The NHL series started off like many sports series during the SNES/Genesis era: A lot of trashy games, then they slowly figured it out until a perfect mix of seriousness and fun was achieved. The latter stages of sports games on the Genesis is the best era for sports games ever, because the genre was just young enough to have a lot of fun things wrong with it, but just starting to figure out what it was doing. NHL 96 is perhaps the best example of this.

The early days of the NHLPA licensed hockey games were decent, but altogether a glitchy mess that could be broken much too easily and there wasn't quite enough to do. The best thing one could play was a playoff mode, but what we wanted was a full playable season. We wanted to pick our favorite team, follow some stats and play out the whole year ourselves. A limited playoff mode with strict seedings with who you could play against wasn't quite good enough. The playable season came along in NHL 95, but it was impossible to select one team. You had to follow the season day by day and check off the games you wanted to play. Too tedious.

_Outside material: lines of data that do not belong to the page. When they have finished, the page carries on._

theorem pvA_hist_getD (it : String) (history : List (List String)) :
    ∀ (d : PySem.Dict String (List String)) (k : String), d.contains it = true →
      (history.foldl (fun stats purchase =>
        if purchase.contains it then
          purchase.foldl (fun stats other_item =>
            if other_item ≠ it then stats.modify it [] (· ++ [other_item]) else stats) stats
        else stats) d).getD k []
        = if k = it then d.getD it [] ++ pvCollect it history else d.getD k [] := by
  induction history with
  | nil => intro d k _; rw [pvCollect_nil]; by_cases hk : k = it <;> simp [hk]
  | cons p h ih =>
    intro d k hc
    simp only [List.foldl_cons]
    by_cases hp : p.contains it
    · have hk := pvA_inner_keys it p d hc
      have hc' : (p.foldl (fun stats o => if o ≠ it then stats.modify it [] (· ++ [o]) else stats) d).contains it = true := by
        rw [PySem.Dict.contains_iff_mem_keys, hk, ← PySem.Dict.contains_iff_mem_keys]; exact hc
      rw [if_pos hp, ih _ _ hc', pvA_inner_getD, pvA_inner_getD, pvCollect_cons, if_pos hp]
      split <;> simp
    · rw [if_neg hp, ih _ _ hc, pvCollect_cons, if_neg hp]
      split <;> simp

-- the outer loop of A, abstracted over the starting dict
theorem pvA_outer_keys (history : List (List String)) (items : List String) :
    ∀ (d : PySem.Dict String (List String)),
      (items.foldl (fun stats item =>
        history.foldl (fun stats purchase =>
          if purchase.contains item then
            purchase.foldl (fun stats other_item =>
              if other_item ≠ item then stats.modify item [] (· ++ [other_item]) else stats) stats
          else stats) (stats.insert item [])) d).keys = PySem.Set.update d.keys items := by
  induction items with
  | nil => intro d; rfl
  | cons it rest ih =>
    intro d
    simp only [List.foldl_cons]
    rw [ih, pvA_hist_keys it history _ (PySem.Dict.contains_insert_self d it [])]
    rw [PySem.Set.update_cons]
    congr 1
    rw [PySem.Set.add_eq_ite]
    by_cases hm : it ∈ d.keys
    · rw [PySem.Dict.keys_insert_of_contains _ _ ((PySem.Dict.contains_iff_mem_keys d it).mpr hm), if_pos hm]
    · rw [PySem.Dict.keys_insert_of_not_contains _ _ (by
        cases hcc : d.contains it
        · rfl
        · exact absurd ((PySem.Dict.contains_iff_mem_keys d it).mp hcc) hm), if_neg hm]

theorem pvA_outer_getD (history : List (List String)) (items : List String) :
    ∀ (d : PySem.Dict String (List String)) (k : String),
      (items.foldl (fun stats item =>
        history.foldl (fun stats purchase =>
          if purchase.contains item then
            purchase.foldl (fun stats other_item =>
              if other_item ≠ item then stats.modify item [] (· ++ [other_item]) else stats) stats
          else stats) (stats.insert item [])) d).getD k []
        = if k ∈ items then pvCollect k history else d.getD k [] := by
  induction items with
  | nil => intro d k; simp
  | cons it rest ih =>
    intro d k
    simp only [List.foldl_cons]
    rw [ih, pvA_hist_getD it history _ k (PySem.Dict.contains_insert_self d it [])]
    by_cases hr : k ∈ rest
    · simp [hr]
    · by_cases hk : k = it
      · simp [hr, hk, PySem.Dict.getD_insert]
      · simp [hr, hk, PySem.Dict.getD_insert]

-- ---- B side ----

theorem pvB_init_getD (items : List String) :
    ∀ (d : PySem.Dict String (List String)) (k : String),
      (items.foldl (fun (d : PySem.Dict String (List String)) item => d.insert item ([] : List String)) d).getD k []
        = if k ∈ items then [] else d.getD k [] := by
  induction items with
  | nil => intro d k; simp
  | cons it rest ih =>
    intro d k
    simp only [List.foldl_cons]
    rw [ih, PySem.Dict.getD_insert]
    by_cases hr : k ∈ rest
    · simp [hr]
    · by_cases hk : k = it <;> simp [hr, hk]

theorem pvB_step_keys (p : List String) (l : List String) :
    ∀ (d : PySem.Dict String (List String)),
      (l.foldl (fun stats item =>
        if stats.contains item then
          stats.modify item [] (· ++ p.filter (fun o => o ≠ item))
        else stats) d).keys = d.keys := by
  induction l with
  | nil => intro d; rfl
  | cons it rest ih =>
    intro d
    simp only [List.foldl_cons]
    by_cases hc : d.contains it
    · rw [if_pos hc, ih, PySem.Dict.keys_modify, PySem.Dict.keys_insert_of_contains _ _ hc]
    · rw [if_neg hc, ih]

theorem pvB_step_getD (p : List String) (l : List String) (hnd : l.Nodup) :
    ∀ (d : PySem.Dict String (List String)) (k : String),
      (l.foldl (fun stats item =>
        if stats.contains item then
          stats.modify item [] (· ++ p.filter (fun o => o ≠ item))
        else stats) d).getD k []
        = d.getD k [] ++ (if d.contains k = true ∧ k ∈ l then p.filter (fun o => o ≠ k) else []) := by
  induction l with
  | nil => intro d k; simp
  | cons it rest ih =>
    intro d k
    obtain ⟨hit, hrest⟩ := List.nodup_cons.mp hnd
    simp only [List.foldl_cons]
    by_cases hc : d.contains it
    · rw [if_pos hc, ih hrest]
      have hck : (d.modify it [] (· ++ p.filter (fun o => o ≠ it))).contains k = d.contains k := by
        rw [PySem.Dict.contains_modify]
        by_cases hk : k = it
        · subst hk; simp [hc]
        · simp [hk]
      rw [hck, PySem.Dict.getD_modify]
      by_cases hk : k = it
      · subst hk
        simp [hit, hc]
      · simp [hk]
    · rw [if_neg hc, ih hrest]
      by_cases hk : k = it
      · subst hk; simp [hc, hit]
      · simp [hk]

theorem pvB_hist_keys (history : List (List String)) :
    ∀ (d : PySem.Dict String (List String)),
      (history.foldl (fun stats purchase =>
        (PySem.List.dedup purchase).foldl (fun stats item =>
          if stats.contains item then
            stats.modify item [] (· ++ purchase.filter (fun o => o ≠ item))
          else stats) stats) d).keys = d.keys := by
  induction history with
  | nil => intro d; rfl
  | cons p h ih =>
    intro d
    simp only [List.foldl_cons]
    rw [ih, pvB_step_keys]

theorem pvB_hist_getD (history : List (List String)) :
    ∀ (d : PySem.Dict String (List String)) (k : String),
      (history.foldl (fun stats purchase =>
        (PySem.List.dedup purchase).foldl (fun stats item =>
          if stats.contains item then
            stats.modify item [] (· ++ purchase.filter (fun o => o ≠ item))
          else stats) stats) d).getD k []
        = d.getD k [] ++ (if d.contains k = true then pvCollect k history else []) := by
  induction history with
  | nil => intro d k; simp [pvCollect_nil]
  | cons p h ih =>
    intro d k
    simp only [List.foldl_cons]
    have hnd : (PySem.List.dedup p).Nodup := by
      rw [PySem.List.dedup_eq_ofList]; exact PySem.Set.nodup_ofList p
    have hck : ((PySem.List.dedup p).foldl (fun stats item =>
        if stats.contains item then
          stats.modify item [] (· ++ p.filter (fun o => o ≠ item))
        else stats) d).contains k = d.contains k := by
      rw [PySem.Dict.contains_eq_decide_mem_keys, PySem.Dict.contains_eq_decide_mem_keys, pvB_step_keys]
    rw [ih, hck, pvB_step_getD p _ hnd, pvCollect_cons]
    have hmem : k ∈ PySem.List.dedup p ↔ p.contains k = true := by
      rw [PySem.List.dedup_eq_ofList, PySem.Set.mem_ofList, List.contains_iff_mem]
    by_cases hc : d.contains k
    · by_cases hp : p.contains k
      · simp [hc, hp, hmem.mpr hp]
      · have : k ∉ PySem.List.dedup p := fun hm => hp (hmem.mp hm)
        simp [hc, hp, this]
    · simp [hc]

-- ===== VERDICT (by name: the statement is the Claim_ definition above) =====
theorem get_user_stats_spec : Claim_equal_get_user_stats := by
  intro user items history _
  unfold Spec_get_user_stats get_user_stats get_user_stats_alt
  have hkA := pvA_outer_keys history items PySem.Dict.empty
  have hkB0 := PySem.Dict.keys_foldl_insert items
      (f := fun (_ : PySem.Dict String (List String)) (_ : String) => ([] : List String)) PySem.Dict.empty
  have hkB := pvB_hist_keys history
      (items.foldl (fun (d : PySem.Dict String (List String)) item => d.insert item ([] : List String)) PySem.Dict.empty)
  rw [PySem.Dict.keys_empty] at hkA hkB0
  rw [hkB0] at hkB
  have hnd : (PySem.Set.update ([] : List String) items).Nodup :=
    PySem.Set.nodup_update _ _ List.nodup_nil
  rw [PySem.Dict.items_eq_map_keys _ (by rw [hkA]; exact hnd) [],
      PySem.Dict.items_eq_map_keys _ (by rw [hkB]; exact hnd) []]
  rw [hkA, hkB]
  apply List.map_congr_left
  intro k _
  rw [pvA_outer_getD, pvB_hist_getD, pvB_init_getD, PySem.Dict.getD_empty]
  have hcB : (items.foldl (fun (d : PySem.Dict String (List String)) item => d.insert item ([] : List String)) PySem.Dict.empty).contains k
      = decide (k ∈ items) := by
    rw [PySem.Dict.contains_eq_decide_mem_keys, hkB0]
    by_cases hm : k ∈ items
    · simp [hm, (PySem.Set.mem_update ([] : List String) items k).mpr (Or.inr hm)]
    · have : k ∉ PySem.Set.update ([] : List String) items := by
        intro hmm
        rcases (PySem.Set.mem_update ([] : List String) items k).mp hmm with h | h
        · exact absurd h (List.not_mem_nil)
        · exact hm h
      simp [hm, this]
  rw [hcB]
  by_cases hm : k ∈ items <;> simp [hm]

But then NHL 96 came along and fixed all that, and under the obvious improvements is one of the most fun sports games ever. Yes a lot was wrong with it, but who cares? Some games are just damn fun to play, no matter what. The most important thing here is NHL 96 lets you choose one team and play through their season without going into some silly calendar. Each team has their own logo, and there's even a distinctive home ice advantage. The crowd goes nuts whenever you do anything, the road team gets tired a little faster after a jarring hit and the organ music is often unique from team to team.

A big issue here is how easy the game can be. You can turn off penalties, offsides calls, injuries, fighting and even line shifts in-season. Furthermore, you can essentially make whatever trade you want via a "force trade" feature and turn any team in the league into an all-star squad with no fear of salary caps. You can even change the difficulty around, which is altogether ridiculous. The best way to play a "correct" hockey game in this is probably 10 minute periods, line shifts and goalies on auto, all star difficulty, as well as offsides, penalties, fighting and injuries all turned on. This review was written under those pretenses, although the various other options are still fun to play around with.

The biggest flaw with this game is the goalies. No matter the difficulty, any team you use will lead the NHL in Goals Allowed Average and be way too good at defending the other team. If you go with manual difficulty, you'll get blown out every game because a good deal of the computer's shots are next to impossible to stop. There's no real in between on this, so for the sake of realism you're forced to use the former option. This goes both ways, too. The computer goalie is often insane to score on, and the problem is compounded given the bottom net is far easier to get goals in than the top one. You have to attack the top net two out of three periods as the home team; when you have an advantage playing on the road, there's a fundamental problem with the game you're playing and there's almost no way to fix it.

But beyond that, the game is just fun as all hell, especially on all star difficulty. Fast-paced action, insane hits where you can send a guy crashing into the boards, and every once in a long while you can shatter the glass behind the net with a high shot. This rare feature has been around for awhile, but it never ever ever gets old. If you want to pick a team but not play all their games, you can simulate some or all the games during the year. Stats get tracked in very rudimentary form, and the game follows the actual NHL alignment from 1996 and seeds the playoffs accordingly. You even see a noticeable difference in skill among star players and random assorted slugs.

Sometimes, that's all that really matters. There's a lot of noticeable things wrong with NHL 96, but the game's fun factor is so through the roof that most flaws are easily ignored. It came at the right time, too. It was right as the sports genre started figuring out how to make a good game, but came along before the genre started taking itself too seriously and going for hyper-realism. These old sports games are a blast, and are the cream of the crop compared to the stuff you see nowadays. NHL 96 highlights all that.

Reviewer's Score: 9/10, Originally Posted: 06/10/10

Game Release: NHL 96 (US, 1995)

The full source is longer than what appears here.